WHAT YOU SHOULD DO> Return each line in the records below that includes "objective".

[Collected data]
----------
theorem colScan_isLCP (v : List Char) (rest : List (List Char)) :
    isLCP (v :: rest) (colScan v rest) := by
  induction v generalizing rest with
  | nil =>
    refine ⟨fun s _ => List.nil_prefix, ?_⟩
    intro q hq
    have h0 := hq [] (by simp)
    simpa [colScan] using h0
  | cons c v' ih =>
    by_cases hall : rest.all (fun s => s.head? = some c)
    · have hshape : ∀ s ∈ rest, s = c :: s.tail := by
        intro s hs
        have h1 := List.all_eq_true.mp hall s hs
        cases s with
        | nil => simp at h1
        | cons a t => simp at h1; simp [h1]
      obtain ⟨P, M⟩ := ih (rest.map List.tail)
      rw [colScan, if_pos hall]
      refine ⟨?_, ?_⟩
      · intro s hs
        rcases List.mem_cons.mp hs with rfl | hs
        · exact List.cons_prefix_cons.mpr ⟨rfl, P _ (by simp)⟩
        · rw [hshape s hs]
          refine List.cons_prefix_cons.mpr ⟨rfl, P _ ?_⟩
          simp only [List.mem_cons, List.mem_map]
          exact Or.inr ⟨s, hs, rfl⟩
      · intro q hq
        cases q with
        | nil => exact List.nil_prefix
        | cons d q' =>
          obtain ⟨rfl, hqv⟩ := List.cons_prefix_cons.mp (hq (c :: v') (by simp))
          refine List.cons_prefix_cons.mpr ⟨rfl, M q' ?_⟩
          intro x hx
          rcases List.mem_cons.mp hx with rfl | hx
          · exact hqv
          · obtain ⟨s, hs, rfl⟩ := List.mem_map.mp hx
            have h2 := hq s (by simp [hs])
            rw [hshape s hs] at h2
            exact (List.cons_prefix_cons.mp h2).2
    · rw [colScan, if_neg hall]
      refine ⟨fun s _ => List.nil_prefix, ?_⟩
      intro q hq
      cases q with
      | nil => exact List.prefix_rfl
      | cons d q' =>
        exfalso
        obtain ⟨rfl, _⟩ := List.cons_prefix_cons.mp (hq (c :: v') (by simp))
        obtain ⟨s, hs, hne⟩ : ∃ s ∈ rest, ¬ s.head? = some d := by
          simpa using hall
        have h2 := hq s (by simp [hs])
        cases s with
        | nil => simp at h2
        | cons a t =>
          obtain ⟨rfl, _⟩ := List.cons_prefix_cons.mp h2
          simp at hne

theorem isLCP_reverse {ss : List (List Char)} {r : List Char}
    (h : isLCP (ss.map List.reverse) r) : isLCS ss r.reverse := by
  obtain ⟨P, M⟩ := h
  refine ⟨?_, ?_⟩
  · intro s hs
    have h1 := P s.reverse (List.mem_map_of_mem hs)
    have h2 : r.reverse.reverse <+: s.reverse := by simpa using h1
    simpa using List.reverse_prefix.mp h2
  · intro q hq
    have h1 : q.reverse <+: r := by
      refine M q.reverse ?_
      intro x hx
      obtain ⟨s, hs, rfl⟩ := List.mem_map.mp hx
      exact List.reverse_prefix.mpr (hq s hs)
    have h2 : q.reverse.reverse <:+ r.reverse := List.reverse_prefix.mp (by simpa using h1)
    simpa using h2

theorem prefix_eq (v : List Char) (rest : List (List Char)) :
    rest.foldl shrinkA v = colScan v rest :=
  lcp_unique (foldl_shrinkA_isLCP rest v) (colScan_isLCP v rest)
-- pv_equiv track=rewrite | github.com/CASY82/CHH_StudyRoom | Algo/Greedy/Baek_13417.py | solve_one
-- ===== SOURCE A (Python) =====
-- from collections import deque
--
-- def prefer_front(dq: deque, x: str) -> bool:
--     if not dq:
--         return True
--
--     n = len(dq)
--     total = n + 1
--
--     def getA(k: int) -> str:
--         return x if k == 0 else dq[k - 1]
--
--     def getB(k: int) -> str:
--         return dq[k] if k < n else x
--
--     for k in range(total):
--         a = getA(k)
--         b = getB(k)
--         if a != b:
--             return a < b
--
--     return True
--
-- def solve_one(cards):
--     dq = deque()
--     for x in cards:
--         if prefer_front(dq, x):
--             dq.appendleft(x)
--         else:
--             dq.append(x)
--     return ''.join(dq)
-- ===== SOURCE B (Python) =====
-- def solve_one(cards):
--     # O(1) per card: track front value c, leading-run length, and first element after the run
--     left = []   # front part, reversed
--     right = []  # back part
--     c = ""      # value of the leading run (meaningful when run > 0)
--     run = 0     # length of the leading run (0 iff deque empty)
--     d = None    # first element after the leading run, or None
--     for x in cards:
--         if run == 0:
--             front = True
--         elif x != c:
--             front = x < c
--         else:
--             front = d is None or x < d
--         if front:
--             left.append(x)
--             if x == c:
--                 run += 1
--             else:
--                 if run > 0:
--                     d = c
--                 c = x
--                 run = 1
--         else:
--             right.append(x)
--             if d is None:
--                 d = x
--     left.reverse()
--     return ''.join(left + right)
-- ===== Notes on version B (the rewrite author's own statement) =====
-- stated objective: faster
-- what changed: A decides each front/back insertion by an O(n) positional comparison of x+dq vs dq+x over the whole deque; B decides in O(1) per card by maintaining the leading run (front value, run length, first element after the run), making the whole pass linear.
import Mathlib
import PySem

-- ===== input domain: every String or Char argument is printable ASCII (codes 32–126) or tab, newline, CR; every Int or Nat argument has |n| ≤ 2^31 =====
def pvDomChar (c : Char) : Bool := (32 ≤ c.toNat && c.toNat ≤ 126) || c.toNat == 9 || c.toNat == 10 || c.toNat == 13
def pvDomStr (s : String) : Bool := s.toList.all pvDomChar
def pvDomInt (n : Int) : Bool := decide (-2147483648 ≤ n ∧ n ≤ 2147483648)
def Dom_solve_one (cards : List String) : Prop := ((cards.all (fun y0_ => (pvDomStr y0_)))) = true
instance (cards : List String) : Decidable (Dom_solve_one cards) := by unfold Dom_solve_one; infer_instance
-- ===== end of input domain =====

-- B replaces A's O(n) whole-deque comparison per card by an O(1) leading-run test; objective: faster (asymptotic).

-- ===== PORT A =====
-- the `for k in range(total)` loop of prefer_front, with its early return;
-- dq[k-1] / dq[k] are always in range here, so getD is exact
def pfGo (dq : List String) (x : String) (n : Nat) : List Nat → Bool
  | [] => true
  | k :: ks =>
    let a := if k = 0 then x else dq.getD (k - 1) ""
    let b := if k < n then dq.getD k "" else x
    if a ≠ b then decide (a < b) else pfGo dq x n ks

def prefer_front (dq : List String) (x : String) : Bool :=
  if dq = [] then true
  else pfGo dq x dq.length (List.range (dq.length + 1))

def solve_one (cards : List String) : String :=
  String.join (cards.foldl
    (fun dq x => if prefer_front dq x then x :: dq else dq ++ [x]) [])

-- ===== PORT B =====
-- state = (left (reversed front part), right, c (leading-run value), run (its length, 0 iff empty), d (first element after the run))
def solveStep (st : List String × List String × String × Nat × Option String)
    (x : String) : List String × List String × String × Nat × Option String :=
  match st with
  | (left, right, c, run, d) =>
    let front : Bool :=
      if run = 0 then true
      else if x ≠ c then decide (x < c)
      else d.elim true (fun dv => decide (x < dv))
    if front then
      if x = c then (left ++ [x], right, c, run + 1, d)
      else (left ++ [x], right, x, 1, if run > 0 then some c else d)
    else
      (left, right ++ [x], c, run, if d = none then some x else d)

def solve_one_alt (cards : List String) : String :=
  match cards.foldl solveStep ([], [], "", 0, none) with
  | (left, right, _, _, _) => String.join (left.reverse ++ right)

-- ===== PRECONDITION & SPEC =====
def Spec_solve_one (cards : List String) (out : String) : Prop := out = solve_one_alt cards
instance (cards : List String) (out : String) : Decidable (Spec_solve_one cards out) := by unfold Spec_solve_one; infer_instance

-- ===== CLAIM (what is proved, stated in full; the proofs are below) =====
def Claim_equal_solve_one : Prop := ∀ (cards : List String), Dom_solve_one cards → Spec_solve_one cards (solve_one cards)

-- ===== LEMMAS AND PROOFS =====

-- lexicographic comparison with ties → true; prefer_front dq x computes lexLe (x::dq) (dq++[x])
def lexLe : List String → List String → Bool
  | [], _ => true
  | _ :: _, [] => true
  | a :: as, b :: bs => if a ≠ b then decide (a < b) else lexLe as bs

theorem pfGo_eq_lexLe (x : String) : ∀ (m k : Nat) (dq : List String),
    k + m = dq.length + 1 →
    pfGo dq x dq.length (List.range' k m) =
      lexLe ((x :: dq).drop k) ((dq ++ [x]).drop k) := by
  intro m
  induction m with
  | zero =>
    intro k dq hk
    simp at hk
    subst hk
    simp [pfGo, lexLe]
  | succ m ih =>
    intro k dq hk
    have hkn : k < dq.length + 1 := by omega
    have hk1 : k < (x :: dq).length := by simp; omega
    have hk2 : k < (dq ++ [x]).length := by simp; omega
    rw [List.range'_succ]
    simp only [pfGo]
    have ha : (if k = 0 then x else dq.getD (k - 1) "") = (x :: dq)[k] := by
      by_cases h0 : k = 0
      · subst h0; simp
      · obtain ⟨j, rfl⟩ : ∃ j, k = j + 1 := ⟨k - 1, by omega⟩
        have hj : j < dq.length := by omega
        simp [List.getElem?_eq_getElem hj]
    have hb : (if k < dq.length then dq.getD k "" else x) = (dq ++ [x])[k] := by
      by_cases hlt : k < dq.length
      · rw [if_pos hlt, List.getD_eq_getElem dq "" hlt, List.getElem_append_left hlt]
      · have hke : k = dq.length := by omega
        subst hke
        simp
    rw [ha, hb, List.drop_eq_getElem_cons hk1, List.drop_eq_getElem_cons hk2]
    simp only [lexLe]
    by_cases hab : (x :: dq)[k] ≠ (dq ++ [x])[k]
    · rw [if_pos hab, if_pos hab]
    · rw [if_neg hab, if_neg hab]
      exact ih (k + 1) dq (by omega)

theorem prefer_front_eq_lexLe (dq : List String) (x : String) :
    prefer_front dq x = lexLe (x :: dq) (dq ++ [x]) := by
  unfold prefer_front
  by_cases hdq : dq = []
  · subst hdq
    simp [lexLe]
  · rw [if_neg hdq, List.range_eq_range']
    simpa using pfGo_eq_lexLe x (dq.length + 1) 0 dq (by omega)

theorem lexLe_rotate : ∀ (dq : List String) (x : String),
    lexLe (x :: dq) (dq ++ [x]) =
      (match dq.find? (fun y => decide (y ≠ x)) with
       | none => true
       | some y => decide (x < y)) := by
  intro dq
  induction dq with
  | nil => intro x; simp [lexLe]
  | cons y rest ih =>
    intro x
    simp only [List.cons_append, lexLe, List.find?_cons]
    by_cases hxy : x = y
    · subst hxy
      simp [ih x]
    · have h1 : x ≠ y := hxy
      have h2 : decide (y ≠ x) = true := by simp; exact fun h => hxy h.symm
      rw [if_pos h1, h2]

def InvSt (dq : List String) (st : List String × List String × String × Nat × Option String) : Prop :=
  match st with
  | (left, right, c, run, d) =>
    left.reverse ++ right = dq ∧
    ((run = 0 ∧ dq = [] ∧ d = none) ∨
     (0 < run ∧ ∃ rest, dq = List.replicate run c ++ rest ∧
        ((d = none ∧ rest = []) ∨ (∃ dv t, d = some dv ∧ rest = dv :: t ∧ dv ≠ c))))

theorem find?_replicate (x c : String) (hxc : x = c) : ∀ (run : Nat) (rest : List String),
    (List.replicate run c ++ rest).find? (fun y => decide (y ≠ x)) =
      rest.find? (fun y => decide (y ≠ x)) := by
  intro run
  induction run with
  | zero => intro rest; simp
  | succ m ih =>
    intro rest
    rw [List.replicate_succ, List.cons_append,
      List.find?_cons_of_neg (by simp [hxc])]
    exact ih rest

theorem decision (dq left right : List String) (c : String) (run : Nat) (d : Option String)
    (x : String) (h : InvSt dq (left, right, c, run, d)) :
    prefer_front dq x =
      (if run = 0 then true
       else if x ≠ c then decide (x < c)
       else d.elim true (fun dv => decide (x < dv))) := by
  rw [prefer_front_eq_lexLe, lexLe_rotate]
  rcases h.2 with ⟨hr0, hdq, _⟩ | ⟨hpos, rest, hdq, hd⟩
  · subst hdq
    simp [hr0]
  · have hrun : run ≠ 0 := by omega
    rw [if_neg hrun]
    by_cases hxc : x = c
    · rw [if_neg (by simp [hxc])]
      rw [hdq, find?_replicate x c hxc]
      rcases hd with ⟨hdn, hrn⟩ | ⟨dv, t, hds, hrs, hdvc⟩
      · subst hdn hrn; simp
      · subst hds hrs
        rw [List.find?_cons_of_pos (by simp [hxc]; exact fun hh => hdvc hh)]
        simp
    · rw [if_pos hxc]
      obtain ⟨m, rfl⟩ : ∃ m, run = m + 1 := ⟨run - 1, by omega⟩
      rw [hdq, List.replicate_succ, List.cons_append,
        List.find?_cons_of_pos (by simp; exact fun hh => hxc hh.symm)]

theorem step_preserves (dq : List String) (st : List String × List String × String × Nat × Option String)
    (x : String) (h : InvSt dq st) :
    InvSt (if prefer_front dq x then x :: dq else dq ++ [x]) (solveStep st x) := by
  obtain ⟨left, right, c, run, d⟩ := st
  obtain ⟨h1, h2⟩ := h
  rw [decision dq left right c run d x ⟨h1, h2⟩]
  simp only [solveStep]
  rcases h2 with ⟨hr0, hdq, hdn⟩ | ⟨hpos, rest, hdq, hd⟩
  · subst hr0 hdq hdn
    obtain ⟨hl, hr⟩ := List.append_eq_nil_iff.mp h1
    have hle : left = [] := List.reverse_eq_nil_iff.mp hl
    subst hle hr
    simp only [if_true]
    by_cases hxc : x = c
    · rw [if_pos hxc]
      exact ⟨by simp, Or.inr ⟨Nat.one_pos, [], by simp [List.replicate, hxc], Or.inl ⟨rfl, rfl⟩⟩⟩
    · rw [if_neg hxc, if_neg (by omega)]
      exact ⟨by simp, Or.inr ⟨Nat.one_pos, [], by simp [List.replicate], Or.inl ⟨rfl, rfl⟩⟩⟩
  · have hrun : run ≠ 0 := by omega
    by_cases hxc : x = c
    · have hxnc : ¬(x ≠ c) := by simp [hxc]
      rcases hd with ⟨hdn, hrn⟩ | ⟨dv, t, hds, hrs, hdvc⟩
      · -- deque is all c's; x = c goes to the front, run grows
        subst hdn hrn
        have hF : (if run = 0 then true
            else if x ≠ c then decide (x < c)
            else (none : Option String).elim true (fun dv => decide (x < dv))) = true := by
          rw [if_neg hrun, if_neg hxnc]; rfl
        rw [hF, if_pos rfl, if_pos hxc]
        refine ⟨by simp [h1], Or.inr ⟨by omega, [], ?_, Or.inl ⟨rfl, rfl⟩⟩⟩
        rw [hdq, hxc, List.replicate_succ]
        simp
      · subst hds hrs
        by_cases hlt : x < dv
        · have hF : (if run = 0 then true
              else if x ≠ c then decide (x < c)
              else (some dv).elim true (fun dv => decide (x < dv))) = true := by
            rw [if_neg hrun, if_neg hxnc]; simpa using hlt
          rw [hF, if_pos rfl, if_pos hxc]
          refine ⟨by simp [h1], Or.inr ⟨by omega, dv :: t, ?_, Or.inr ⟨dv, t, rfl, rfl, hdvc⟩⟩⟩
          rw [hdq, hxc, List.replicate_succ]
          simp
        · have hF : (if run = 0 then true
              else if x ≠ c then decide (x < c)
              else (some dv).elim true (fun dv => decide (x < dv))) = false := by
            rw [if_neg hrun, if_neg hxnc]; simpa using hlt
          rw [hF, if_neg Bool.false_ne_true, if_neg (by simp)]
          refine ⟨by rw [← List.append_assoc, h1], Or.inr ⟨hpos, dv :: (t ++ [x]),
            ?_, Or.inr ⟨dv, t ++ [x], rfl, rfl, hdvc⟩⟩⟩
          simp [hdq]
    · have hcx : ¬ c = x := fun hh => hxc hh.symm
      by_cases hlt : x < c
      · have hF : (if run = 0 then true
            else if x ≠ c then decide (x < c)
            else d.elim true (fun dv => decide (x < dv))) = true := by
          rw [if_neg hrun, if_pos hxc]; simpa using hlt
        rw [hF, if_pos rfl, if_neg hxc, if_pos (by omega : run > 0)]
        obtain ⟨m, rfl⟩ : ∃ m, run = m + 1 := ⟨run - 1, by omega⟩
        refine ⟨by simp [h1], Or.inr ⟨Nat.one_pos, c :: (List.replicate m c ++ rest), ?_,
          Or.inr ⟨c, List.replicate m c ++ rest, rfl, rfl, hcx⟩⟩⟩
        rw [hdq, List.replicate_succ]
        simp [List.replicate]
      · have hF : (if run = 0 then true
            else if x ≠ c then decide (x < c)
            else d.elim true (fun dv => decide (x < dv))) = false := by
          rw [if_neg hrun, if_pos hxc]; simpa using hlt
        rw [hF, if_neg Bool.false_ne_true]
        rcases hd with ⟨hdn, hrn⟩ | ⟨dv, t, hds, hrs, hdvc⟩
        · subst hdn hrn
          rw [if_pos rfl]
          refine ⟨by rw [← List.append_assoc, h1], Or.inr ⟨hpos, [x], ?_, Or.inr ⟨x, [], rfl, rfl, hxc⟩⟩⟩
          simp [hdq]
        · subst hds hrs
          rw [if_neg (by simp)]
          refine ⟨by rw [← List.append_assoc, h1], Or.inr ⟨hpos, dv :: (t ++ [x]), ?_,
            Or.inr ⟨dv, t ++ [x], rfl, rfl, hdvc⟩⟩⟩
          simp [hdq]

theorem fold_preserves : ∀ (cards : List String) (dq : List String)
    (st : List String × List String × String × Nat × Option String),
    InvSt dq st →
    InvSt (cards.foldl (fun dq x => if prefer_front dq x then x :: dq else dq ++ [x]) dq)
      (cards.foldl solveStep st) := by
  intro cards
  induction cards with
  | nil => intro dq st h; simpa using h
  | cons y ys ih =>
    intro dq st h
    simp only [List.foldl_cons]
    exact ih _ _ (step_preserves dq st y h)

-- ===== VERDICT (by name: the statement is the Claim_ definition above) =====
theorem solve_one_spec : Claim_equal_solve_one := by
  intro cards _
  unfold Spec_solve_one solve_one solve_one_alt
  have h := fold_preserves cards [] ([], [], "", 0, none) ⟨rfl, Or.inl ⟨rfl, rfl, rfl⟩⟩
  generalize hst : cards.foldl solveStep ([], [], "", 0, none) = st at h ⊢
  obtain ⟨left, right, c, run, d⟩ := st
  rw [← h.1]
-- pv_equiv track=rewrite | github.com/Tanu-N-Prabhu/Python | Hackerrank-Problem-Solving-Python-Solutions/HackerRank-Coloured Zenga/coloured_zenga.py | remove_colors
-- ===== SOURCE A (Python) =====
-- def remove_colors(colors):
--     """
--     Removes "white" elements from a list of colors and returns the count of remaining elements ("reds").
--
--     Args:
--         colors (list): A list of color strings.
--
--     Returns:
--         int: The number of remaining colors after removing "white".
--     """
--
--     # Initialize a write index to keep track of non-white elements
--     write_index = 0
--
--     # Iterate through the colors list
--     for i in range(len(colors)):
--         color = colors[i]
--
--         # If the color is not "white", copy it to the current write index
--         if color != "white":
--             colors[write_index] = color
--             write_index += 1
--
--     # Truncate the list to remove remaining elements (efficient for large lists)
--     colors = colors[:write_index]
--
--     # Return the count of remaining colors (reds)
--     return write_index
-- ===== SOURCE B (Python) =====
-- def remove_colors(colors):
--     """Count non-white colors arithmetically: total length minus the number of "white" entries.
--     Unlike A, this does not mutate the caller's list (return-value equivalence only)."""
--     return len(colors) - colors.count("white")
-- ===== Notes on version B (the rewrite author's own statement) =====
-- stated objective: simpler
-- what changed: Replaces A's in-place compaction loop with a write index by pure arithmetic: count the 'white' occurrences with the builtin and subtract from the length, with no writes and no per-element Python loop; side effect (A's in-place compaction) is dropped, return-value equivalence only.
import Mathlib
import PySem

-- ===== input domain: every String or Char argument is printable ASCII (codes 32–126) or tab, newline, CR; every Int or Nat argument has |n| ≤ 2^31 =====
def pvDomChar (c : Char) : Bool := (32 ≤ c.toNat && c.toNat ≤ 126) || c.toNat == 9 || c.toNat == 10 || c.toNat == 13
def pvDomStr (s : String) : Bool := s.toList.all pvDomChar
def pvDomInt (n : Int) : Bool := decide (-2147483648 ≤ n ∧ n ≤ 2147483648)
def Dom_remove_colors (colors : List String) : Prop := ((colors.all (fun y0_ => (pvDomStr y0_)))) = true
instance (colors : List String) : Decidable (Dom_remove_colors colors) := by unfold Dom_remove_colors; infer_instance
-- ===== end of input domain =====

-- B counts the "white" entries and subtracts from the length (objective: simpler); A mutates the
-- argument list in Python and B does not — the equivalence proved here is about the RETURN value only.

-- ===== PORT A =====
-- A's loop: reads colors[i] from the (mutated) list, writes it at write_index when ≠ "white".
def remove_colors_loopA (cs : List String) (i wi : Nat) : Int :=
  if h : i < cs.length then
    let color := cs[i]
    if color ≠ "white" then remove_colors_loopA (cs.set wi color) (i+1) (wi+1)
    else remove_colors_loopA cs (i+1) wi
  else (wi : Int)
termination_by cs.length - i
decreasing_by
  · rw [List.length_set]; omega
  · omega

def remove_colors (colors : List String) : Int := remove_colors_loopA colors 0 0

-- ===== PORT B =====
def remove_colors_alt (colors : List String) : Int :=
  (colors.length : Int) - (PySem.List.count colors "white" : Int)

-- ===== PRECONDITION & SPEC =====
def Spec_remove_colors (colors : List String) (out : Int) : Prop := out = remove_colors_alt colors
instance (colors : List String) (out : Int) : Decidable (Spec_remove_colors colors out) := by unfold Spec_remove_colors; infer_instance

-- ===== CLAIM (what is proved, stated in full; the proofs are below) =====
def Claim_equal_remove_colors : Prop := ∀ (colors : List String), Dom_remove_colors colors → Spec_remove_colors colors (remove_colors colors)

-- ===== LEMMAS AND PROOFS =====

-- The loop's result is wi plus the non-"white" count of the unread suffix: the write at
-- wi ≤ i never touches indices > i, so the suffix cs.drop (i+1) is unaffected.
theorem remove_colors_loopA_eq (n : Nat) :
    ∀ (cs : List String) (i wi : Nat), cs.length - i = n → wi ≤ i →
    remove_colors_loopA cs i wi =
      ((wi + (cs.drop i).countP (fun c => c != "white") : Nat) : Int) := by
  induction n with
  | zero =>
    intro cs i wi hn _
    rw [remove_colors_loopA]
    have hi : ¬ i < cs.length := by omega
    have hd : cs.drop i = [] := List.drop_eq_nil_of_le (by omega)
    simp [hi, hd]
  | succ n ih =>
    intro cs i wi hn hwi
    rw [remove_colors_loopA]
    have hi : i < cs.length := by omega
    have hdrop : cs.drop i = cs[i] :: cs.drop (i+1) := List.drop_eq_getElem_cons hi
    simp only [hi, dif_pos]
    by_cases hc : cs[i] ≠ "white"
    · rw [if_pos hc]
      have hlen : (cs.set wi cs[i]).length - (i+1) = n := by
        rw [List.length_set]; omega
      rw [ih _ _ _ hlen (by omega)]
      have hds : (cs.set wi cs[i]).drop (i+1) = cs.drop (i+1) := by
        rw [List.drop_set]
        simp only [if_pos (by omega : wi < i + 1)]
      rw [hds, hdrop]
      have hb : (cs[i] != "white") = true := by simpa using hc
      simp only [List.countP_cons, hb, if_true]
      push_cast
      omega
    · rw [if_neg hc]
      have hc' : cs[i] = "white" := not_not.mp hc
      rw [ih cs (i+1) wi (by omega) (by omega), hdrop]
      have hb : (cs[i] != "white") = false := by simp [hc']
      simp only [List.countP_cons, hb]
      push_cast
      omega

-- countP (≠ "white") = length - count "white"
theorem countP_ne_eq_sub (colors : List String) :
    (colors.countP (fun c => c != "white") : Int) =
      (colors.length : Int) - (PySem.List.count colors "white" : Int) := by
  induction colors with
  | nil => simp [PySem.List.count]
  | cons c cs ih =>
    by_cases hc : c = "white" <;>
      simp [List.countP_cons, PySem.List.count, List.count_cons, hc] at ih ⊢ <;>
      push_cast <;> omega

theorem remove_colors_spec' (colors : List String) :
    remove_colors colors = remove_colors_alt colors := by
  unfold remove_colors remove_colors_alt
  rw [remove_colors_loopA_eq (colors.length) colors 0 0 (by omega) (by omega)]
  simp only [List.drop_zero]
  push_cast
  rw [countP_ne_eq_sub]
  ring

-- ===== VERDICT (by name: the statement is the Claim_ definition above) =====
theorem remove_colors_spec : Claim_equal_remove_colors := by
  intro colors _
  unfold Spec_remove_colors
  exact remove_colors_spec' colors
----------
RESULT FOR THIS TASK>
-- stated objective: faster
-- B replaces A's O(n) whole-deque comparison per card by an O(1) leading-run test; objective: faster (asymptotic).
-- stated objective: simpler
-- B counts the "white" entries and subtracts from the length (objective: simpler); A mutates the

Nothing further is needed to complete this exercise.